In the coming weeks we'll release the version 0.15 of FreeCAD, and the first thing that will be merged immediately after, is a modified IFC exporter, based on the reunified version of IfcOpenShell that is being prepared right now. During the last year, IfcOpenShell development has been split into two branches, one "stable" and the other where we experimented with advanced python interface and export capabilities. These two branches are finally being merged into one single powerful version that combines the strengths of both. With this done, we will have a solid base to develop further a couple of concepts that we've been discussing with the IfcOpenShell people, basically recreate "intelligence" from IFC contents.

There is currently (as ever, actually) a lot of discussion on the net about the IFC format, and the high level of dissatisfaction that architects experience when dealing with it. The main cause for that sentiment is that IFC is a "dumb" format, that represents static objects, and discards all the higher-level "intelligence" that modern BIM software such as Revit and ArchiCAD give to users.

Our idea is that 95% of that "intelligence" is made of very simple concepts (for example, a wall "knows" its baseline, it is not only a cubic shape, so with that baseline and a couple of parameters such as width and height, you can recreate the wall), and these can very well, in a way or another, be saved in IFC files.

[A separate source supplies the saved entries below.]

-- replacing the unique entry with key t by (t, v) changes the sum by (v - w) * P
theorem S_replace (e : Int) (k : Nat) (l : List (Int × Int)) (t v w : Int)
    (hnd : (l.map Prod.fst).Nodup) (hmem : (t, w) ∈ l) :
    S e k (l.map (fun p => if p.1 == t then (t, v) else p))
      = S e k l + (v - w) * P e k t := by
  induction l with
  | nil => simp at hmem
  | cons q l ih =>
    simp only [List.map_cons, List.nodup_cons] at hnd
    rcases List.mem_cons.mp hmem with hq | hl
    · have hq1 : q.1 = t := by rw [← hq]
      have hq2 : q.2 = w := by rw [← hq]
      have htail : ∀ p ∈ l, p.1 ≠ t := by
        intro p hp hpe
        exact hnd.1 (hq1 ▸ hpe ▸ List.mem_map_of_mem hp)
      have hid : l.map (fun p => if p.1 == t then (t, v) else p) = l := by
        rw [List.map_congr_left (g := id) (fun p hp => by simp [htail p hp]), List.map_id]
      simp only [List.map_cons, hid, show (q.1 == t) = true from by simp [hq1], if_true]
      rw [S_cons, S_cons, hq1, hq2]
      ring
    · have hq : q.1 ≠ t := by
        intro hqe
        exact hnd.1 (hqe ▸ (List.mem_map_of_mem hl : (t, w).1 ∈ l.map Prod.fst))
      simp only [List.map_cons, show (q.1 == t) = false from by simp [hq],
        Bool.false_eq_true, if_false]
      rw [S_cons, S_cons, ih hnd.2 hl]
      ring

theorem S_insert_add (e : Int) (k : Nat) (d : PySem.Dict Int Int) (t m : Int)
    (hnd : d.keys.Nodup) :
    S e k ((d.insert t (d.getD t 0 + m)).items) = S e k d.items + m * P e k t := by
  by_cases hcon : d.contains t = true
  · have hsome : ∃ w, d.get? t = some w := by
      rcases h : d.get? t with _ | w
      · rw [PySem.Dict.contains_eq_isSome_get?, h] at hcon; simp at hcon
      · exact ⟨w, rfl⟩
    obtain ⟨w, hw⟩ := hsome
    have hgetD : d.getD t 0 = w := PySem.Dict.getD_of_get?_eq_some d 0 hw
    have hmem : (t, w) ∈ d.items := PySem.Dict.mem_items_of_get?_eq_some d hw
    rw [PySem.Dict.items_insert_of_contains d _ hcon,
        S_replace e k d.items t (d.getD t 0 + m) w hnd hmem, hgetD]
    ring
  · have hcon' : d.contains t = false := by simpa using hcon
    rw [PySem.Dict.items_insert_of_not_contains d _ hcon',
        S_append, S_cons, S_nil,
        PySem.Dict.getD_of_not_contains d 0 hcon']
    ring

theorem dpInner_nodup (e m : Int) (ts : List Int) (d : PySem.Dict Int Int)
    (hnd : d.keys.Nodup) :
    (ts.foldl (fun new t => if t ≤ e then new.insert t (new.getD t 0 + m) else new) d).keys.Nodup := by
  induction ts generalizing d with
  | nil => exact hnd
  | cons t ts ih =>
    rw [List.foldl_cons]
    split_ifs with h
    · exact ih _ (PySem.Dict.nodup_keys_insert d t _ hnd)
    · exact ih _ hnd

theorem dpInner_keys_le (e m : Int) (ts : List Int) (d : PySem.Dict Int Int)
    (hle : ∀ x ∈ d.keys, x ≤ e) :
    ∀ x ∈ (ts.foldl (fun new t => if t ≤ e then new.insert t (new.getD t 0 + m) else new) d).keys, x ≤ e := by
  induction ts generalizing d with
  | nil => exact hle
  | cons t ts ih =>
    rw [List.foldl_cons]
    split_ifs with h
    · refine ih _ ?_
      intro x hx
      rcases (PySem.Dict.mem_keys_insert d t x _).mp hx with h' | h'
      · omega
      · exact hle x h'
    · exact ih _ hle

theorem dpInner_sum (e m : Int) (k : Nat) (ts : List Int) (d : PySem.Dict Int Int)
    (hnd : d.keys.Nodup) :
    S e k ((ts.foldl (fun new t => if t ≤ e then new.insert t (new.getD t 0 + m) else new) d)).items
      = S e k d.items + (ts.map (fun t => if t ≤ e then m * P e k t else 0)).sum := by
  induction ts generalizing d with
  | nil => simp
  | cons t ts ih =>
    rw [List.foldl_cons, List.map_cons, List.sum_cons]
    split_ifs with h
    · rw [ih _ (PySem.Dict.nodup_keys_insert d t _ hnd), S_insert_add e k d t m hnd]
      ring
    · rw [ih _ hnd]
      ring

theorem stepPair_nodup (e : Int) (d : PySem.Dict Int Int) (p : Int × Int)
    (hnd : d.keys.Nodup) : (stepPair e d p).keys.Nodup := by
  unfold stepPair
  split_ifs with h
  · exact hnd
  · exact dpInner_nodup e p.2 _ d hnd

theorem stepPair_keys_le (e : Int) (d : PySem.Dict Int Int) (p : Int × Int)
    (hle : ∀ x ∈ d.keys, x ≤ e) : ∀ x ∈ (stepPair e d p).keys, x ≤ e := by
  unfold stepPair
  split_ifs with h
  · exact hle
  · exact dpInner_keys_le e p.2 _ d hle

The main problem is that IFC files must be produced with great care, and read back into BIM applications with the same care. This is not often found among commercial BIM solutions, as their vendors have more advantage in trying to make their users stick to their own proprietary formats.

In the open-source world, however, we don't have that necessity, and IFC seems therefore absolutely interesting to us. It is open, doesn't follow what a specific vendor wants, and being able to use these 95% seems already a pretty good goal to me. We can care about the remaining 5% at another time.

Concretely, this involves being able to extract all the geometrical construction of an object from an IFC file, as to reconstruct it in FreeCAD the way it has been encoded, and also export all this construction back when exporting files.

The latter step is already implemented pretty far, and if you export a FreeCAD file where you modelled all the objects yourself with FreeCAD tools to IFC, most of it wil open in Revit as editable families. However, reimporting back in FreeCAD will currently loose modelling history, and therefore on a new export the IFC file will contain only uneditable objects. This is the main problem I'll attack.

Visual experiments

I've also been experimenting with a couple of visual goodies. One is a way to display sections in the 3D views. Coin3D, the library we use to manage the FreeCAD 3D views, already offers a simple mechanism to hide a part of the scene, but there was the problem that you can see the inner faces of objects (since in the 3D view all objects are represented as meshes). This is not very realistic for architectural objects, which are always solid.

A sketchup method gave me a good idea: combine Coin3D's clipping with a single-face lighting, so the inner faces of objects receive no light, and appear therefore as pure black. This gives pretty good results:

I'll try to add this system to Arch section plane objects, so with the switch of a button you can turn that kind of display on/off.

Another test I did recently was with shadows. To my big surprise, I discovered that Coin3D supports bitmap shadows. You need decent 3D hardware, but it works very well. In the next weeks/months I'll try to integrate this further in FreeCAD.

The 0.15 release

FreeCAD is now in "feature freeze" mode, where nothing new is added, only bugs fixed. There is no exact release date, but we plan to do it before the end of the month. The release notes are not complete yet, but will give you a rough idea of what to expect in thisnew version, in case oyu didn't try it yet. Don't forget that if you are using Ubuntu, the FreeCAD community maintains a PPA that updates automatically everyday, so you can enjoy a bleeding edge version fresh with the latest developments.

There is still some work to do on the translations, so if you want to give us a little help there, this will be much appreciated!